PROBLEM DESCRIPTION: Only one stretch of the records below is wanted: the lines from the one holding "lemma pvPrefixLoop_empty : ∀" through the one holding "[pvPrefixLoop, PySem.Set.contains, ih]". Return it exactly, both ends included.

Collected data:
-- pv_equiv track=rewrite | github.com/Xiaohao-Liu/slime | slime/backends/megatron_utils/megatron_to_hf/processors/quantizer_fp8.py | _is_module_skipped
-- ===== SOURCE A (Python) =====
-- def _is_module_skipped(weight_name, modules_to_not_convert):
--     if not modules_to_not_convert:
--         return False
--     base = weight_name
--     for suffix in (".weight_scale_inv", ".weight_scale", ".weight", ".bias"):
--         if base.endswith(suffix):
--             base = base[: -len(suffix)]
--             break
--     for entry in modules_to_not_convert:
--         if base == entry or base.startswith(entry + "."):
--             return True
--     return False
-- ===== SOURCE B (Python) =====
-- _SUFFIXES = (".weight_scale_inv", ".weight_scale", ".weight", ".bias")
--
--
-- def _is_module_skipped(weight_name, modules_to_not_convert):
--     base = next(
--         (weight_name[: -len(s)] for s in _SUFFIXES if weight_name.endswith(s)),
--         weight_name,
--     )
--     skip = set(modules_to_not_convert)
--     prefix = ""
--     for ch in base:
--         if ch == "." and prefix in skip:
--             return True
--         prefix += ch
--     return prefix in skip
-- ===== Notes on version B (the rewrite author's own statement) =====
-- stated objective: alternative
-- what changed: B strips the suffix by picking the first match from a suffix tuple with next(...) instead of a loop-with-break, then replaces A's scan over every skip-list entry by building a set once and walking base's characters, testing each dotted ancestor prefix for set membership.
import Mathlib
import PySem

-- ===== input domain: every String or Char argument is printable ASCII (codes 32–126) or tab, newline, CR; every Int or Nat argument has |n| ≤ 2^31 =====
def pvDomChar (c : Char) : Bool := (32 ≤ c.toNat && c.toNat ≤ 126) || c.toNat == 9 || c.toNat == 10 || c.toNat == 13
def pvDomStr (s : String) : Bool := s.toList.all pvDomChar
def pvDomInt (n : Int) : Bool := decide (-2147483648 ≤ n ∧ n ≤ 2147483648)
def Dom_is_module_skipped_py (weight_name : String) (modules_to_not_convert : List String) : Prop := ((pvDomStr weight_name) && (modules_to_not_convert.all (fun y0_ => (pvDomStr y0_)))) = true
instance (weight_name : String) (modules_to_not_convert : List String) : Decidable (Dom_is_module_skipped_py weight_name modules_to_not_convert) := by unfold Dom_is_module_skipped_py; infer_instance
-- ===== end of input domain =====

-- B strips the suffix by first-match over a suffix list and replaces A's per-entry scan by one set lookup per dotted ancestor prefix of base (objective: alternative).

-- ===== PORT A =====
-- the suffix-stripping loop with break: first matching suffix wins (literal nested ifs)
def pvStripA (base : List Char) : List Char :=
  if PySem.Chars.endswith base ".weight_scale_inv".toList then PySem.Chars.slice base none (some (-17))
  else if PySem.Chars.endswith base ".weight_scale".toList then PySem.Chars.slice base none (some (-13))
  else if PySem.Chars.endswith base ".weight".toList then PySem.Chars.slice base none (some (-7))
  else if PySem.Chars.endswith base ".bias".toList then PySem.Chars.slice base none (some (-5))
  else base

-- for entry in modules_to_not_convert: if base == entry or base.startswith(entry + "."): return True
def pvEntriesLoop (base : List Char) : List String → Bool
  | [] => false
  | e :: rest =>
      if base = e.toList ∨ PySem.Chars.startswith base (e.toList ++ ['.']) then true
      else pvEntriesLoop base rest

def is_module_skipped_py (weight_name : String) (modules_to_not_convert : List String) : Bool :=
  if modules_to_not_convert.isEmpty then false
  else pvEntriesLoop (pvStripA weight_name.toList) modules_to_not_convert

-- ===== PORT B =====
-- _SUFFIXES, and next((weight_name[:-len(s)] for s in _SUFFIXES if weight_name.endswith(s)), weight_name):
-- first suffix that matches yields the truncation (w[:-k] = take (len-k)); default is weight_name itself
def pvSuffixes : List (List Char) :=
  [".weight_scale_inv".toList, ".weight_scale".toList, ".weight".toList, ".bias".toList]

def pvStripB : List (List Char) → List Char → List Char
  | [], w => w
  | s :: rest, w =>
      if PySem.Chars.endswith w s then w.take (w.length - s.length) else pvStripB rest w

-- for ch in base: if ch == "." and prefix in skip: return True; prefix += ch — then prefix in skip
def pvPrefixLoop (skip : PySem.Set (List Char)) (pre : List Char) : List Char → Bool
  | [] => PySem.Set.contains skip pre
  | c :: rest =>
      if c = '.' ∧ PySem.Set.contains skip pre then true
      else pvPrefixLoop skip (pre ++ [c]) rest

def is_module_skipped_py_alt (weight_name : String) (modules_to_not_convert : List String) : Bool :=
  let base := pvStripB pvSuffixes weight_name.toList
  let skip : PySem.Set (List Char) := PySem.Set.ofList (modules_to_not_convert.map String.toList)
  pvPrefixLoop skip [] base

-- ===== PRECONDITION & SPEC =====
def Spec_is_module_skipped_py (weight_name : String) (modules_to_not_convert : List String) (out : Bool) : Prop := out = is_module_skipped_py_alt weight_name modules_to_not_convert
instance (weight_name : String) (modules_to_not_convert : List String) (out : Bool) : Decidable (Spec_is_module_skipped_py weight_name modules_to_not_convert out) := by unfold Spec_is_module_skipped_py; infer_instance

-- ===== CLAIM (what is proved, stated in full; the proofs are below) =====
def Claim_equal_is_module_skipped_py : Prop := ∀ (weight_name : String) (modules_to_not_convert : List String), Dom_is_module_skipped_py weight_name modules_to_not_convert → Spec_is_module_skipped_py weight_name modules_to_not_convert (is_module_skipped_py weight_name modules_to_not_convert)

-- ===== LEMMAS AND PROOFS =====

-- the two suffix-strippers agree: each of A's negative slices is B's take (len - k)
lemma pvStrip_eq (w : List Char) : pvStripA w = pvStripB pvSuffixes w := by
  simp only [pvStripA, pvStripB, pvSuffixes, PySem.Chars.slice_eq_listSlice]
  rw [PySem.List.slice_to_neg_ofNat w 17 (by omega),
      PySem.List.slice_to_neg_ofNat w 13 (by omega),
      PySem.List.slice_to_neg_ofNat w 7 (by omega),
      PySem.List.slice_to_neg_ofNat w 5 (by omega)]
  rfl

-- A's per-entry test characterised: entry is a dotted ancestor prefix of base
lemma pvMatch_iff (base e : List Char) :
    (base = e ∨ PySem.Chars.startswith base (e ++ ['.']) = true) ↔
      (e = base ∨ ∃ u v, base = u ++ '.' :: v ∧ e = u) := by
  rw [PySem.Chars.startswith_iff]
  constructor
  · rintro (h | ⟨t, ht⟩)
    · exact Or.inl h.symm
    · exact Or.inr ⟨e, t, by simpa using ht.symm, rfl⟩
  · rintro (h | ⟨u, v, hb, he⟩)
    · exact Or.inl h.symm
    · subst he; exact Or.inr ⟨v, by simpa using hb.symm⟩

lemma pvEntriesLoop_iff (base : List Char) (mods : List String) :
    pvEntriesLoop base mods = true ↔
      ∃ e ∈ mods, e.toList = base ∨ ∃ u v, base = u ++ '.' :: v ∧ e.toList = u := by
  induction mods with
  | nil => simp [pvEntriesLoop]
  | cons e rest ih =>
    simp only [pvEntriesLoop]
    split_ifs with h
    · simp only [true_iff]
      exact ⟨e, List.mem_cons_self .., (pvMatch_iff base e.toList).mp h⟩
    · rw [ih]
      constructor
      · rintro ⟨m, hm, hmm⟩; exact ⟨m, List.mem_cons_of_mem _ hm, hmm⟩
      · rintro ⟨m, hm, hmm⟩
        rcases List.mem_cons.mp hm with rfl | hm'
        · exact absurd ((pvMatch_iff base m.toList).mpr hmm) h
        · exact ⟨m, hm', hmm⟩

lemma pvSet_contains_iff (S : PySem.Set (List Char)) (x : List Char) :
    PySem.Set.contains S x = true ↔ x ∈ S := by
  simp [PySem.Set.contains]

-- B's loop characterised: true iff some element of skip is a dotted ancestor prefix of pre ++ rest
lemma pvPrefixLoop_iff (S : PySem.Set (List Char)) :
    ∀ (rest pre : List Char),
      pvPrefixLoop S pre rest = true ↔
        ∃ m ∈ S, m = pre ++ rest ∨ ∃ u v, rest = u ++ '.' :: v ∧ m = pre ++ u := by
  intro rest
  induction rest with
  | nil =>
    intro pre
    simp [pvPrefixLoop, PySem.Set.contains]
  | cons c rs ih =>
    intro pre
    simp only [pvPrefixLoop]
    split_ifs with h
    · obtain ⟨hc, hm⟩ := h
      simp only [true_iff]
      exact ⟨pre, (pvSet_contains_iff S pre).mp hm, Or.inr ⟨[], rs, by simp [hc], by simp⟩⟩
    · rw [ih]
      constructor
      · rintro ⟨m, hm, rfl | ⟨u, v, hrs, rfl⟩⟩
        · exact ⟨pre ++ [c] ++ rs, hm, Or.inl (by simp)⟩
        · exact ⟨pre ++ [c] ++ u, hm, Or.inr ⟨c :: u, v, by simp [hrs], by simp⟩⟩
      · rintro ⟨m, hm, rfl | ⟨u, v, huv, rfl⟩⟩
        · exact ⟨pre ++ c :: rs, hm, Or.inl (by simp)⟩
        · cases u with
          | nil =>
            simp only [List.nil_append] at huv
            obtain ⟨hc, _⟩ := List.cons.inj huv
            exact absurd ⟨hc, by simpa [pvSet_contains_iff] using hm⟩ h
          | cons c' u' =>
            simp only [List.cons_append] at huv
            obtain ⟨hc, hrs⟩ := List.cons.inj huv
            subst hc
            exact ⟨pre ++ c :: u', hm, Or.inr ⟨u', v, hrs, by simp⟩⟩

lemma pvPrefixLoop_empty : ∀ (rest pre : List Char), pvPrefixLoop [] pre rest = false := by
  intro rest
  induction rest with
  | nil => intro pre; simp [pvPrefixLoop, PySem.Set.contains]
  | cons c rs ih => intro pre; simp [pvPrefixLoop, PySem.Set.contains, ih]

lemma pvMain (base : List Char) (mods : List String) :
    pvEntriesLoop base mods = pvPrefixLoop (PySem.Set.ofList (mods.map String.toList)) [] base := by
  rw [Bool.eq_iff_iff, pvEntriesLoop_iff, pvPrefixLoop_iff]
  constructor
  · rintro ⟨e, he, hmm⟩
    refine ⟨e.toList, ?_, by simpa using hmm⟩
    rw [PySem.Set.mem_ofList]
    exact List.mem_map_of_mem he
  · rintro ⟨m, hm, hmm⟩
    rw [PySem.Set.mem_ofList] at hm
    obtain ⟨e, he, rfl⟩ := List.mem_map.mp hm
    exact ⟨e, he, by simpa using hmm⟩

-- ===== VERDICT (by name: the statement is the Claim_ definition above) =====
theorem is_module_skipped_py_spec : Claim_equal_is_module_skipped_py := by
  intro w mods _
  unfold Spec_is_module_skipped_py is_module_skipped_py is_module_skipped_py_alt
  by_cases hmods : mods.isEmpty
  · rw [List.isEmpty_iff] at hmods
    subst hmods
    simp [pvPrefixLoop_empty, PySem.Set.ofList]
  · rw [if_neg hmods, ← pvStrip_eq]
    exact pvMain (pvStripA w.toList) mods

RESPONSE TO THIS TASK:
lemma pvPrefixLoop_empty : ∀ (rest pre : List Char), pvPrefixLoop [] pre rest = false := by
  intro rest
  induction rest with
  | nil => intro pre; simp [pvPrefixLoop, PySem.Set.contains]
  | cons c rs ih => intro pre; simp [pvPrefixLoop, PySem.Set.contains, ih]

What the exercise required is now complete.